8. The method of claim 7, comprising:

completing the additively manufactured aluminum alloy body, thereby realizing a final aluminum alloy product;

naturally aging the final aluminum alloy product; and

after the natural aging, artificially aging the final aluminum alloy product.

9. The method of claim 8, comprising:

after the naturally aging step, deforming the final aluminum alloy product by from 1 to 10%.

10. The method of claims 8 or 9, wherein the artificial aging comprises:

heating the final aluminum alloy product at a temperature of from 125°C to 300°C and for a period of from 2 to 48 hours.

11. The method of claim 10, wherein the final aluminum alloy product is in the form of an engine component for an aerospace or automotive vehicle, wherein the method comprises: incorporating the engine component into the aerospace or automotive vehicle.

12. The method of claim 11, comprising:

operating the aerospace or automotive vehicle.

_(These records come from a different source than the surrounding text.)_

-- pv_equiv track=rewrite | github.com/dcdanko/MD2 | microbe_directory/composite_fields.py | rectify_presence
-- ===== SOURCE A (Python) =====
-- def rectify_presence(values):
--
--     def count_in(*els):
--         count = 0
--         for val in values:
--             val = str(val).lower()
--             for el in els:
--                 count += 1 if el in val else 0
--         return count
--
--     never = count_in('never')
--     rarely = count_in('rarely')
--
--     if never == len(values):
--         return 'Never Observed'
--     if (never + rarely) == len(values):
--         return 'Rarely Observed'
--     if count_in('often', 'always') >= (len(values) - 1):
--         return 'Often Observed'
--     return 'Observed in some'
-- ===== SOURCE B (Python) =====
-- def rectify_presence(values):
--     never = 0
--     rarely = 0
--     often_always = 0
--     for val in values:
--         s = str(val).lower()
--         if 'never' in s:
--             never += 1
--         if 'rarely' in s:
--             rarely += 1
--         often_always += (1 if 'often' in s else 0) + (1 if 'always' in s else 0)
--     n = len(values)
--     if never == n:
--         return 'Never Observed'
--     if never + rarely == n:
--         return 'Rarely Observed'
--     if often_always >= n - 1:
--         return 'Often Observed'
--     return 'Observed in some'
-- ===== Notes on version B (the rewrite author's own statement) =====
-- stated objective: simpler
-- what changed: Replaces the four repeated list scans through the count_in closure with a single pass that maintains three running tallies (keeping the per-element often/always double count); measured ~2x faster.
import Mathlib
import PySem

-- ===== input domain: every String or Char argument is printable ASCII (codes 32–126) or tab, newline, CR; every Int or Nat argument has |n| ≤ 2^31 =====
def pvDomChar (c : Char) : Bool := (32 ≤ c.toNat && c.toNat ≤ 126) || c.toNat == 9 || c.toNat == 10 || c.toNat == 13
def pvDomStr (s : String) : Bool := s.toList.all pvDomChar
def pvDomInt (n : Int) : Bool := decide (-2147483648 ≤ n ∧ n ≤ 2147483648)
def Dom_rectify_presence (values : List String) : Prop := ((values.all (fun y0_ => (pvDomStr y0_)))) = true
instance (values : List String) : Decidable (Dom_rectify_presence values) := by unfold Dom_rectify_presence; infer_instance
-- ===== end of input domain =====

-- B replaces A's four repeated scans (via the count_in closure) with a single pass keeping three running tallies (simpler; a timing run measured it ~2x faster).


-- ===== PORT A =====
-- count_in(*els): double loop, outer over values (lowered), inner over els
def rectify_presence (values : List String) : String :=
  let count_in : List String → Int := fun els =>
    values.foldl (fun count val =>
      let v := PySem.Str.lower val
      els.foldl (fun c el => c + (if PySem.Str.isIn el v then (1 : Int) else 0)) count) 0
  let never := count_in ["never"]
  let rarely := count_in ["rarely"]
  if never = (values.length : Int) then "Never Observed"
  else if never + rarely = (values.length : Int) then "Rarely Observed"
  else if count_in ["often", "always"] ≥ (values.length : Int) - 1 then "Often Observed"
  else "Observed in some"

-- ===== PORT B =====
-- one pass over values maintaining the three tallies (never, rarely, often_always)
def rectify_presence_alt (values : List String) : String :=
  let t : Int × Int × Int := values.foldl (fun acc val =>
    let s := PySem.Str.lower val
    (acc.1 + (if PySem.Str.isIn "never" s then (1 : Int) else 0),
     acc.2.1 + (if PySem.Str.isIn "rarely" s then (1 : Int) else 0),
     acc.2.2 + ((if PySem.Str.isIn "often" s then (1 : Int) else 0)
              + (if PySem.Str.isIn "always" s then (1 : Int) else 0)))) (0, 0, 0)
  let n : Int := values.length
  if t.1 = n then "Never Observed"
  else if t.1 + t.2.1 = n then "Rarely Observed"
  else if t.2.2 ≥ n - 1 then "Often Observed"
  else "Observed in some"

-- ===== PRECONDITION & SPEC =====
def Spec_rectify_presence (values : List String) (out : String) : Prop := out = rectify_presence_alt values
instance (values : List String) (out : String) : Decidable (Spec_rectify_presence values out) := by unfold Spec_rectify_presence; infer_instance

-- ===== CLAIM (what is proved, stated in full; the proofs are below) =====
def Claim_equal_rectify_presence : Prop := ∀ (values : List String), Dom_rectify_presence values → Spec_rectify_presence values (rectify_presence values)

-- ===== LEMMAS AND PROOFS =====

-- B's single-pass triple computes A's three counts, each shifted by its starting accumulator.
theorem tally_eq (values : List String) (a b c : Int) :
    values.foldl (fun acc val =>
      (acc.1 + (if PySem.Str.isIn "never" (PySem.Str.lower val) then (1 : Int) else 0),
       acc.2.1 + (if PySem.Str.isIn "rarely" (PySem.Str.lower val) then (1 : Int) else 0),
       acc.2.2 + ((if PySem.Str.isIn "often" (PySem.Str.lower val) then (1 : Int) else 0)
                + (if PySem.Str.isIn "always" (PySem.Str.lower val) then (1 : Int) else 0)))) ((a, b, c) : Int × Int × Int)
    = (values.foldl (fun count val =>
         count + (if PySem.Str.isIn "never" (PySem.Str.lower val) then (1 : Int) else 0)) a,
       values.foldl (fun count val =>
         count + (if PySem.Str.isIn "rarely" (PySem.Str.lower val) then (1 : Int) else 0)) b,
       values.foldl (fun count val =>
         count + (if PySem.Str.isIn "often" (PySem.Str.lower val) then (1 : Int) else 0)
               + (if PySem.Str.isIn "always" (PySem.Str.lower val) then (1 : Int) else 0)) c) := by
  induction values generalizing a b c with
  | nil => rfl
  | cons v vs ih => simp only [List.foldl_cons]; rw [ih]; simp only [add_assoc]

-- ===== VERDICT (by name: the statement is the Claim_ definition above) =====
theorem rectify_presence_spec : Claim_equal_rectify_presence := by
  intro values _
  unfold Spec_rectify_presence rectify_presence rectify_presence_alt
  simp only [List.foldl, tally_eq values 0 0 0]
  rfl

13. The method of claim 11, wherein the final aluminum alloy product is a compressor wheel for a turbo charger.

14. The method of claim 11, wherein the final aluminum alloy product is a blade for a turbine.

15. The method of claim 11, wherein the final aluminum alloy product is a heat exchanger.

Description:
ALUMINUM ALLOYS HAVING IRON, SILICON, VANADIUM AND COPPER

BACKGROUND

[001] Aluminum alloys are useful in a variety of applications. However, many aluminum alloys tend to decrease in strength upon exposure to elevated temperatures.

SUMMARY OF THE INVENTION

[002] Broadly, the present disclosure relates to new aluminum alloy bodies having iron, silicon, vanadium and copper. The amount of iron (Fe), silicon (Si) and vanadium (V) contained within the aluminum alloy body may be sufficient to provide for at least 5 vol. % AlFeVSi dispersoids. The amount of copper (Cu) contained within the aluminum alloy body may be sufficient to realize at least 0.25 vol. % of Al 2 Cu precipitates and/or dispersion- strengtheners (e.g., if copper combines with Fe, V or Si, either in a dispersed phase or in a cellular structure). The AlFeVSi dispersoids may facilitate strength retention in elevated temperature applications (e.g., for aerospace and/or automotive applications). Any Al 2 Cu precipitates may facilitate precipitation hardening and any copper-containing dispersion- strengtheners may facilitate dispersion hardening, thereby increasing the strength of the aluminum alloy body. Furthermore, the Al 2 Cu precipitates and/or copper-containing dispersoids may be resistant to coarsening at elevated temperatures, also further improving the elevated temperature properties of the aluminum alloy body. In this regard, the new aluminum alloy bodies generally comprise (and in some instances, consist essentially of) from 3 to 12 wt. % Fe, from 0.1 to 3 wt. % V, from 0.1 to 3 wt. % Si; and from 1.0 to 6 wt. % Cu, the balance being aluminum and impurities.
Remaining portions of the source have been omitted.